Closed Luciennnnnnn closed 1 year ago

Luciennnnnnn commented 2 years ago

Hi, @dash14. I have some data structure design choices questions.

I have to store graph data and configuration into MongoDB, but v-network-graph prefers an object attribute indexed access other than using array index, and this would have high space consumption and low processing speed. See this link for details: discussion.

Why does v-network-graph prefer using object attributes currently? I think we can refer to node use array index conveniently. Can we change to an array-based data structure?

dash14 commented 2 years ago

Hi @LuoXin-s, Thank you for your question.

Since nodes, edges, and paths have a reference relationship, their IDs should not change in principle. If nodes and edges are treated as arrays and the index of an element is used as an ID, inserting or deleting a node or edge in the middle of an array will change the index and break the reference relationship.

There is no problem when nodes and edges have not changed since the graph was created, or when there are only additions and deletions to the end of the array. While there may be such applications, this library has designed its structure for applications that insert/delete objects.

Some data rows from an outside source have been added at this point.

-- pv_equiv track=rewrite | github.com/Intergalactic-Carpet/WallOS-Game-Engine | main.py | decimal_remover
-- ===== SOURCE A (Python) =====
-- def decimal_remover(num):
--     """
--     Removes the decimal and subsequent text from the string
--     :param num: The number to remove the decimal from
--     :return: The outputted number without a decimal
--     """
--     num = number_converter(num)
--     num_len = len(str(num))
--     output = ''
--     on = True
--     index = 0
--     for _ in range(num_len):
--         indexed = num[index]
--         if indexed == '.':
--             on = False
--         if on:
--             output = output + indexed
--         index += 1
--     return output
--
-- def number_converter(num_input):
--     """
--     Removes all characters except numbers and periods
--     :param num_input: String to convert
--     :return: Number
--     """
--     num_input = str(num_input)
--     num_len = len(num_input)
--     allowed_chars = '1234567890.'
--     chars_length = len(allowed_chars)
--     index = 0
--     output = ''
--     for _ in range(num_len):
--         indexed = num_input[index]
--         index_2 = 0
--         for i in range(chars_length):
--             second_indexed = allowed_chars[index_2]
--             if indexed in second_indexed:
--                 output = output + indexed
--             index_2 += 1
--         index += 1
--     return output
-- ===== SOURCE B (Python) =====
-- def decimal_remover(num):
--     """
--     Removes the decimal and subsequent text from the string
--     :param num: The number to remove the decimal from
--     :return: The outputted number without a decimal
--     """
--     s = str(num)
--     output = ''
--     for c in s:
--         if c == '.':
--             break
--         if c in '0123456789':
--             output += c
--     return output
-- ===== Notes on version B (the rewrite author's own statement) =====
-- stated objective: simpler
-- what changed: Replaced A's two-helper pipeline (filter every char through an 11-way inner scan, then a second flag-carrying pass over the filtered string) with one self-contained early-terminating pass that breaks at the first period and appends literal ASCII digits.
import Mathlib
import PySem

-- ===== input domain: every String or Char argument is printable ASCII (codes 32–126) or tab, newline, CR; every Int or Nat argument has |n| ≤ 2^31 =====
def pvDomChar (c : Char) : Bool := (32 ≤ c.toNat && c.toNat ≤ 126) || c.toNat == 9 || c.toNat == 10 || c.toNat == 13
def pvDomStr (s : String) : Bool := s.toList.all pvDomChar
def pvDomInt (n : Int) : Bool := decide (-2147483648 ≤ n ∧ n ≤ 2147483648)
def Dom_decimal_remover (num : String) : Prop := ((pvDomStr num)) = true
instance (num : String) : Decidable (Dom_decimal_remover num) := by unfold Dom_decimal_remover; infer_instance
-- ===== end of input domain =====

-- B replaces A's filter-everything-then-rescan two-helper pipeline with one self-contained
-- early-terminating pass (break at the first '.', append literal digits); same return value.

-- ===== PORT A =====
-- number_converter: for each char of the input, scan the 11 allowed chars; 'indexed in second_indexed'
-- on two single-char strings is exactly character equality (substring test on 1-char strings).
def number_converter (num_input : String) : String :=
  String.ofList
    (num_input.toList.foldl
      (fun output indexed =>
        ("1234567890.".toList).foldl
          (fun output second_indexed =>
            if indexed = second_indexed then output ++ [indexed] else output)
          output)
      [])

-- loop body of A's second pass: state (output, on); check '.' first, then conditionally append
def drStep (st : List Char × Bool) (indexed : Char) : List Char × Bool :=
  let on := if indexed = '.' then false else st.2
  (if on then st.1 ++ [indexed] else st.1, on)

-- decimal_remover: indexes num[0..len-1] in order carrying (output, on); sequential indexing is the fold.
def decimal_remover (num : String) : String :=
  String.ofList ((number_converter num).toList.foldl drStep ([], true)).1

-- ===== PORT B =====
-- one pass: break at the first '.', keep literal ASCII digits
def drAltLoop : List Char → List Char
  | [] => []
  | c :: cs =>
      if c = '.' then []
      else if c ∈ "0123456789".toList then c :: drAltLoop cs
      else drAltLoop cs

def decimal_remover_alt (num : String) : String :=
  String.ofList (drAltLoop num.toList)

-- ===== PRECONDITION & SPEC =====
def Spec_decimal_remover (num : String) (out : String) : Prop := out = decimal_remover_alt num
instance (num : String) (out : String) : Decidable (Spec_decimal_remover num out) := by unfold Spec_decimal_remover; infer_instance

-- ===== CLAIM (what is proved, stated in full; the proofs are below) =====
def Claim_equal_decimal_remover : Prop := ∀ (num : String), Dom_decimal_remover num → Spec_decimal_remover num (decimal_remover num)

-- ===== LEMMAS AND PROOFS =====

-- the filtered list number_converter produces, recursively
def drFilt : List Char → List Char
  | [] => []
  | c :: cs => (if c ∈ "1234567890.".toList then [c] else []) ++ drFilt cs

lemma drL1 : "1234567890.".toList = ['1','2','3','4','5','6','7','8','9','0','.'] := rfl
lemma drL2 : "0123456789".toList = ['0','1','2','3','4','5','6','7','8','9'] := rfl

-- a fold of "append c on match" over a duplicate-free list appends c iff c is a member
lemma dr_scan (c : Char) (l : List Char) (hnd : l.Nodup) (out : List Char) :
    l.foldl (fun output a => if c = a then output ++ [c] else output) out
    = out ++ (if c ∈ l then [c] else []) := by
  induction l generalizing out with
  | nil => simp
  | cons a l ih =>
    have hnd' : l.Nodup := hnd.of_cons
    by_cases h : c = a
    · subst h
      have hnm : c ∉ l := (List.nodup_cons.mp hnd).1
      simp [List.foldl, ih hnd', hnm]
    · simp [List.foldl, h, ih hnd']

-- number_converter's fold computes drFilt
lemma dr_nc_fold (cs : List Char) (out : List Char) :
    cs.foldl
      (fun output indexed =>
        ("1234567890.".toList).foldl
          (fun output a => if indexed = a then output ++ [indexed] else output) output)
      out
    = out ++ drFilt cs := by
  induction cs generalizing out with
  | nil => simp [drFilt]
  | cons c cs ih =>
    rw [List.foldl_cons, dr_scan c _ (by rw [drL1]; decide), ih]
    simp [drFilt]

lemma drStep_dot (st : List Char × Bool) : drStep st '.' = (st.1, false) := by
  simp [drStep]

lemma drStep_off (out : List Char) (c : Char) : drStep (out, false) c = (out, false) := by
  simp [drStep]

lemma drStep_on {c : Char} (h : ¬ c = '.') (out : List Char) :
    drStep (out, true) c = (out ++ [c], true) := by
  simp [drStep, h]

-- once on = false, the fold never changes the state
lemma dr_off (l : List Char) (out : List Char) :
    l.foldl drStep (out, false) = (out, false) := by
  induction l generalizing out with
  | nil => rfl
  | cons c cs ih => rw [List.foldl_cons, drStep_off, ih]

lemma dr_mem_filt (c : Char) :
    c ∈ "1234567890.".toList ↔ (c = '.' ∨ c ∈ "0123456789".toList) := by
  rw [drL1, drL2]
  simp
  tauto

-- main invariant: folding A's second pass over the filtered list equals B's single pass
lemma dr_main (cs : List Char) (out : List Char) :
    ((drFilt cs).foldl drStep (out, true)).1 = out ++ drAltLoop cs := by
  induction cs generalizing out with
  | nil => simp [drFilt, drAltLoop]
  | cons c cs ih =>
    simp only [drFilt]
    by_cases hd : c = '.'
    · subst hd
      rw [if_pos (show ('.' ∈ "1234567890.".toList) by rw [drL1]; decide)]
      rw [List.singleton_append, List.foldl_cons, drStep_dot, dr_off]
      simp [drAltLoop]
    · by_cases hdig : c ∈ "0123456789".toList
      · rw [if_pos ((dr_mem_filt c).mpr (Or.inr hdig))]
        rw [List.singleton_append, List.foldl_cons, drStep_on hd, ih]
        simp only [drAltLoop]
        rw [if_neg hd, if_pos hdig]
        simp
      · have hm : c ∉ "1234567890.".toList := by
          intro h
          rcases (dr_mem_filt c).mp h with h' | h'
          · exact hd h'
          · exact hdig h'
        rw [if_neg hm, List.nil_append, ih]
        simp only [drAltLoop]
        rw [if_neg hd, if_neg hdig]

-- ===== VERDICT (by name: the statement is the Claim_ definition above) =====
theorem decimal_remover_spec : Claim_equal_decimal_remover := by
  intro num _
  show decimal_remover num = decimal_remover_alt num
  unfold decimal_remover decimal_remover_alt number_converter
  rw [dr_nc_fold, List.nil_append, String.toList_ofList, dr_main, List.nil_append]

If arrays are better than objects in MongoDB, you might want to convert the structure before library input or before persistence to MongoDB.

Below is an example of converting from array structure to object structure for the library. It may be used computed if necessary.

// nodes
const nodeArray = [
  { name: "N1" },
  { name: "N2" },
  { name: "N3" },
  { name: "N4" },
]
const nodes: Nodes = Object.fromEntries(Object.entries(nodeArray))

// edges
const edgeArray = [
  { name: "edge1", source: 0, target: 1 },
  { name: "edge2", source: 1, target: 2 },
  { name: "edge3", source: 1, target: 3 },
]
const edges: Edges = Object.fromEntries(
  Object.entries(edgeArray).map(([id, e]) => [
    id,
    { name: e.name, source: String(e.source), target: String(e.target) },
  ])
)

// paths
const pathArray = [
  { edges: [0, 1] },
  { edges: [0, 2] },
]
const paths: Paths = Object.fromEntries(
  Object.entries(pathArray).map(([id, { edges }]) => [id, { edges: edges.map(e => String(e)) }])
)

// node positions
const nodePositionArray = [
  { x: 0, y: 0 },
  { x: 80, y: 80 },
  { x: 0, y: 160 },
  { x: 240, y: 80 },
]
const layouts: Layouts = {
  nodes: Object.fromEntries(Object.entries(nodePositionArray)),
}

Best Regards

Luciennnnnnn commented 2 years ago

Hi, @dash14. Thanks for your quick response. It seems we better do some conversion between two ends. I'll try it later and respond in there if there are any further problems.

dash14 commented 1 year ago

I close this issue for now. If you have any questions, please re-open this or open a new issue.